In any case, (a) it is incorrect to state Itō's Lemma in "differential form" as is done in this article (and just about everywhere else that the Lemma is "stated") -- the equality holds for the integral, but not for the differential "equivalent;" (b) I can provide a formal proof (my own), if someone is willing to verify it, but I am completely unfamiliar with the math editor here. --Marsden 23:52, 23 August 2005 (UTC)
The differential and integral form are exactly equivalent. What makes you think they differ?
I've recently written up a formal proof to Ito's lemma if anyone wants it.

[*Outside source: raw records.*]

-- pv_equiv track=rewrite | github.com/lucaski2/Competitive-Programming | USACO/AirCownditioning2/main.py | does_work
-- ===== SOURCE A (Python) =====
-- def does_work(conditioners_in_use, num_conditioners, cows, conditioners):
--     price = 0
--     for cond in conditioners_in_use:
--         cur_conditioner = conditioners[cond]
--         price += cur_conditioner[3]
--         for i in range(cur_conditioner[0], cur_conditioner[1] + 1):
--             cows[i] -= cur_conditioner[2]
--
--     return -1 if max(cows) > 0 else price
-- ===== SOURCE B (Python) =====
-- def does_work(conditioners_in_use, num_conditioners, cows, conditioners):
--     n = len(cows)
--     delta = [0] * (n + 1)
--     price = 0
--     for cond in conditioners_in_use:
--         cur = conditioners[cond]
--         price += cur[3]
--         start, end, val = cur[0], cur[1], cur[2]
--         if start <= end:
--             delta[start] += val
--             delta[end + 1] -= val
--     running = 0
--     for i in range(n):
--         running += delta[i]
--         cows[i] -= running
--     return -1 if any(c > 0 for c in cows) else price
-- ===== Notes on version B (the rewrite author's own statement) =====
-- stated objective: faster
-- what changed: Replaces the per-conditioner inner loop over every cow in the cooled range by difference-array updates (two endpoint writes per conditioner) followed by one prefix-sum pass over the cows, and replaces max(cows)>0 by an any() scan.
-- outside the precondition, e.g. on does_work([0], 1, [3], [[-1, -1, 3, 4]]): A returns 4, B returns -1
import Mathlib
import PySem

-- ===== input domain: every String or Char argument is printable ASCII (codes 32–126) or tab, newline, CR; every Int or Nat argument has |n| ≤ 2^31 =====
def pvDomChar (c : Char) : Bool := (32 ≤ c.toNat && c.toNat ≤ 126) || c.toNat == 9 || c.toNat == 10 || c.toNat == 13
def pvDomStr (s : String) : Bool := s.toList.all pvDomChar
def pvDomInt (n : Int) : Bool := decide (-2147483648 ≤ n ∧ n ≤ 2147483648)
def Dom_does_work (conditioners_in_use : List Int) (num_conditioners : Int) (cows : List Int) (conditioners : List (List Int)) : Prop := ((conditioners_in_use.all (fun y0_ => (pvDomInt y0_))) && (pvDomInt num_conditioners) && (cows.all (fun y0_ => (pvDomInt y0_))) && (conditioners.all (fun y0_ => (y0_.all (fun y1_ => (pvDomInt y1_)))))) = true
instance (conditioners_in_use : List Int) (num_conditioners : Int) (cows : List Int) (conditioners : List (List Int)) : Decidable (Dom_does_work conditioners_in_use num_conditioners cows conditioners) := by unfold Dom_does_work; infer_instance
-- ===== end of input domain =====

-- B replaces A's per-conditioner inner loop over the cooled range by difference-array
-- endpoint updates plus one prefix-sum pass (asymptotically less work); equivalence is about
-- the RETURN value only (both Pythons also mutate `cows` in place, to the same final state).


-- ===== PORT A =====
def does_work (conditioners_in_use : List Int) (num_conditioners : Int) (cows : List Int) (conditioners : List (List Int)) : Int :=
  let st := conditioners_in_use.foldl
    (fun (s : Int × List Int) cond =>
      (s.1 + PySem.List.pyGetD (PySem.List.pyGetD conditioners cond []) 3 0,
       (PySem.List.pyRange (PySem.List.pyGetD (PySem.List.pyGetD conditioners cond []) 0 0)
          (PySem.List.pyGetD (PySem.List.pyGetD conditioners cond []) 1 0 + 1) 1).foldl
         (fun cs i => PySem.List.pySetD cs i
            (PySem.List.pyGetD cs i 0 - PySem.List.pyGetD (PySem.List.pyGetD conditioners cond []) 2 0)) s.2))
    (0, cows)
  match PySem.List.max? st.2 (fun y => y) with
  | none => 0   -- ValueError (max of empty list) in Python; excluded by Pre_
  | some m => if m > 0 then -1 else st.1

- Wikipedia itself would greatly benefit from such a proof. Would you be willing to release under our free licence? If you don't want to spend the time converting from what format you have it in to wiki-markup you could send it to me and I could do it. Let me know! Thanks for your interest Pete/Pcb21 (talk) 08:52, 11 Feb 2004 (UTC)
Shouldn't it be "Itô's lemma" with the appropriate accent mark? I think "Ito's lemma" (without the accent) was the cause of O.J. Simpson's acquittal or something? --Christofurio 15:36, Apr 12, 2004 (UTC)
- moved, kept redirect. If something is written about the OJ case, we would need to re-think the names to minimize confusion. Pete/Pcb21 (talk) 20:41, 12 Apr 2004 (UTC)
- What is with the ô? It's a Japanese name and in Romaji, o is o; there is no ô. Is it an Ainu name?
What does the formal proof require? We say it needs different things in two different places... can we rationalize/improve on this? Pete/Pcb21 (talk) 23:32, 15 Apr 2004 (UTC)
I think this "proof" should not really appear on the page, since the Taylor serie does not always exist, that we can't really reorder the terms of the expansion, and finally that the error term may not be negligeable. And finally, this proof does not give the intuition of why the Ito's lemma is true.. 140.247.43.68 20:23, 19 March 2006 (UTC)
i'm interested in this and other stochastic calc stuff for financial applications, but my background is only differential and integral calculus (called I and II usually), and that was years ago. can someone, please, explain what ito's lemma does or means just in english, without any mathematical symbols? that would be very helpful. thanks guys.
this probably applies to darn near all the math pages, i think. it makes it usable for more people if it has an english-only description (could be even 1 sentence) somewhere in there, preferably at the beginning.
i know you guys are very good with math but some of us plebeians are lost by this sort of notation. :) thanks guys.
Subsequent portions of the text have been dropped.